> Exercise data

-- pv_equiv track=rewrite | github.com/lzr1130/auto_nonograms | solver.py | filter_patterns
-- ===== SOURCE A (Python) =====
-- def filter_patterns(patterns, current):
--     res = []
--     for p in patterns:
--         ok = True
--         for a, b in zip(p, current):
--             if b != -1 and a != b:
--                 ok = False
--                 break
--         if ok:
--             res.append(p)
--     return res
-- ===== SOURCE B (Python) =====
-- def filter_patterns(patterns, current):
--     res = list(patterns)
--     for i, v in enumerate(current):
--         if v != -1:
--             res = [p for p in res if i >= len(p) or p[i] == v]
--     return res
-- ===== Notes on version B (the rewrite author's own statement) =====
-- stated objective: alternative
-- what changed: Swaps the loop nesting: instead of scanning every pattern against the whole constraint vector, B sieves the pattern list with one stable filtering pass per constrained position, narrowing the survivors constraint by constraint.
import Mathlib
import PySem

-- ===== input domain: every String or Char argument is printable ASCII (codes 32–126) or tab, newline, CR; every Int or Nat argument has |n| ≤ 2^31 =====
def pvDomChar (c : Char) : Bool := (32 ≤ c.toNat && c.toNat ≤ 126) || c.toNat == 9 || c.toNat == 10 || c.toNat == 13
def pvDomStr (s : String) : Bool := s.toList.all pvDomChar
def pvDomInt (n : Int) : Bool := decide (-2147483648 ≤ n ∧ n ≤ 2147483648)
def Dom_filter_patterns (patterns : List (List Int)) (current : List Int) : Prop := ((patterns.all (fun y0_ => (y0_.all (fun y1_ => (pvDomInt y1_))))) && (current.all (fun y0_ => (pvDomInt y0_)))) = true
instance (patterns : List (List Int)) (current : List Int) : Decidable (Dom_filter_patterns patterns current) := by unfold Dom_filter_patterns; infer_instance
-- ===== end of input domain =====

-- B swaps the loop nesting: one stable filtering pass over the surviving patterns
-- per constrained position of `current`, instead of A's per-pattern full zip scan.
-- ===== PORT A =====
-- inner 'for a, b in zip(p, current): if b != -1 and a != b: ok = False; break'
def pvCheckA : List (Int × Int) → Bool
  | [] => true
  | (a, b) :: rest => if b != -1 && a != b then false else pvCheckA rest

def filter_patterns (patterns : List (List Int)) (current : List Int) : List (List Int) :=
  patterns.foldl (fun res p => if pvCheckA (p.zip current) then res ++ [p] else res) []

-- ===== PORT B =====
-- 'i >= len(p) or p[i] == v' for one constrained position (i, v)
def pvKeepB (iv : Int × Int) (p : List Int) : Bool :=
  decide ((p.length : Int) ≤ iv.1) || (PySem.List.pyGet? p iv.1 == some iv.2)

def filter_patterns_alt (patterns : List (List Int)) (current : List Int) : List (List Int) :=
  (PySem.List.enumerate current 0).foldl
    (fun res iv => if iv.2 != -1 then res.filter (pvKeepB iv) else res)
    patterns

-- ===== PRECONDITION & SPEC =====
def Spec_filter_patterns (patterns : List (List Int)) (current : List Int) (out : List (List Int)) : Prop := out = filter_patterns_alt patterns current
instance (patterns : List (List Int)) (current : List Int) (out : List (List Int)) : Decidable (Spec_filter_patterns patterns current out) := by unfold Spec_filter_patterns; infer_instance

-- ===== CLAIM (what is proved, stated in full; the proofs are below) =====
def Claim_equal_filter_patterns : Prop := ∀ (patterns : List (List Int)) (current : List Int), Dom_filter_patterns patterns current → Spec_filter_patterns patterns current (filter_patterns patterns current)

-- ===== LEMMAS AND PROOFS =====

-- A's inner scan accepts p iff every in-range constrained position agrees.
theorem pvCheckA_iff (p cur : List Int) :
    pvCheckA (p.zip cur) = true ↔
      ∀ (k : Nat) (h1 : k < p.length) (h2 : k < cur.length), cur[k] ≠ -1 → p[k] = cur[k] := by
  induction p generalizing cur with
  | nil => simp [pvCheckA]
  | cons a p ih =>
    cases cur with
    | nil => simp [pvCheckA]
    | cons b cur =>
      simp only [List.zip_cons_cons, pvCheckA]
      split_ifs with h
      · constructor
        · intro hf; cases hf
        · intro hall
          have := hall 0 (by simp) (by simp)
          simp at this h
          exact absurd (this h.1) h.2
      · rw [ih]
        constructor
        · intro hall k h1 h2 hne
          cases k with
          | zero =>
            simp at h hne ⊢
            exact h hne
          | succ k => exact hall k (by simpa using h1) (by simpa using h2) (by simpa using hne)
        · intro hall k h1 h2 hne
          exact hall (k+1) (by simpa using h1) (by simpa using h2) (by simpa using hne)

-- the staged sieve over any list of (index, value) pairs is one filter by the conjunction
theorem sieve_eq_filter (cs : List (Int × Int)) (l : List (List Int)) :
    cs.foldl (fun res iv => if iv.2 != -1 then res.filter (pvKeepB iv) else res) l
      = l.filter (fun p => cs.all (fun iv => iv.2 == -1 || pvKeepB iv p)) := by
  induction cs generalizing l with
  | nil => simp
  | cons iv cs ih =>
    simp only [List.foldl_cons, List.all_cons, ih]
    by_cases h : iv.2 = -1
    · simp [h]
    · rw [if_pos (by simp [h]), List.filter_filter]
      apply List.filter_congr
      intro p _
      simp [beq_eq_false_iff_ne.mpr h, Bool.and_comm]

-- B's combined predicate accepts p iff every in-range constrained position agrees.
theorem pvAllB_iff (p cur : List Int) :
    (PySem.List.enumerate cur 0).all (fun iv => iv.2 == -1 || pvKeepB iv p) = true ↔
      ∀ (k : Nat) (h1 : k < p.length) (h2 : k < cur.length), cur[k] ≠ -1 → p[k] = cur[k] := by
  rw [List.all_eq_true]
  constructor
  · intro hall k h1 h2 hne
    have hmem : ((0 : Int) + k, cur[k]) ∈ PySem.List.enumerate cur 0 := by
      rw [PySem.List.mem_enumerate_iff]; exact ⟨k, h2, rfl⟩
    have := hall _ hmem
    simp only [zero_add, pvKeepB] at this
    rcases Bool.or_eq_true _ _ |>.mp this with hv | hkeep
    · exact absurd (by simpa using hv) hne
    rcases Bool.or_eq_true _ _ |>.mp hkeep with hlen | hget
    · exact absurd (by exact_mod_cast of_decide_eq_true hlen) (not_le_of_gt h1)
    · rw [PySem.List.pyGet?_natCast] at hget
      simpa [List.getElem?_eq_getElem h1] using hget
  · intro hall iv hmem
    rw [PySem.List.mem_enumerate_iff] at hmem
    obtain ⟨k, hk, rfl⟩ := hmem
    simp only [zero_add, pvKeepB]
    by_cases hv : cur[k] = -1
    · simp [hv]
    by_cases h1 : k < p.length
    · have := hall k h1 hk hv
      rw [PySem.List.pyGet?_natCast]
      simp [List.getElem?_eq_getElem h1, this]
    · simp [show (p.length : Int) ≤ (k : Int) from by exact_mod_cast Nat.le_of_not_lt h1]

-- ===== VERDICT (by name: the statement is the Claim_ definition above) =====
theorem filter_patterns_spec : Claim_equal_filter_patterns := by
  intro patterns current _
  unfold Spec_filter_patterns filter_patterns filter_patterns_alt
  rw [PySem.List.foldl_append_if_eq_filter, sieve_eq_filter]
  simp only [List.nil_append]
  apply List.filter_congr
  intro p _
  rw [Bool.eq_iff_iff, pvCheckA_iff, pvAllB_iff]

> What you have to do
Only the lines from the start of the material through the line bearing "-- ===== end of" are needed, restated exactly, with both end lines included.

> Solved exercise
-- pv_equiv track=rewrite | github.com/lzr1130/auto_nonograms | solver.py | filter_patterns
-- ===== SOURCE A (Python) =====
-- def filter_patterns(patterns, current):
--     res = []
--     for p in patterns:
--         ok = True
--         for a, b in zip(p, current):
--             if b != -1 and a != b:
--                 ok = False
--                 break
--         if ok:
--             res.append(p)
--     return res
-- ===== SOURCE B (Python) =====
-- def filter_patterns(patterns, current):
--     res = list(patterns)
--     for i, v in enumerate(current):
--         if v != -1:
--             res = [p for p in res if i >= len(p) or p[i] == v]
--     return res
-- ===== Notes on version B (the rewrite author's own statement) =====
-- stated objective: alternative
-- what changed: Swaps the loop nesting: instead of scanning every pattern against the whole constraint vector, B sieves the pattern list with one stable filtering pass per constrained position, narrowing the survivors constraint by constraint.
import Mathlib
import PySem

-- ===== input domain: every String or Char argument is printable ASCII (codes 32–126) or tab, newline, CR; every Int or Nat argument has |n| ≤ 2^31 =====
def pvDomChar (c : Char) : Bool := (32 ≤ c.toNat && c.toNat ≤ 126) || c.toNat == 9 || c.toNat == 10 || c.toNat == 13
def pvDomStr (s : String) : Bool := s.toList.all pvDomChar
def pvDomInt (n : Int) : Bool := decide (-2147483648 ≤ n ∧ n ≤ 2147483648)
def Dom_filter_patterns (patterns : List (List Int)) (current : List Int) : Prop := ((patterns.all (fun y0_ => (y0_.all (fun y1_ => (pvDomInt y1_))))) && (current.all (fun y0_ => (pvDomInt y0_)))) = true
instance (patterns : List (List Int)) (current : List Int) : Decidable (Dom_filter_patterns patterns current) := by unfold Dom_filter_patterns; infer_instance
-- ===== end of input domain =====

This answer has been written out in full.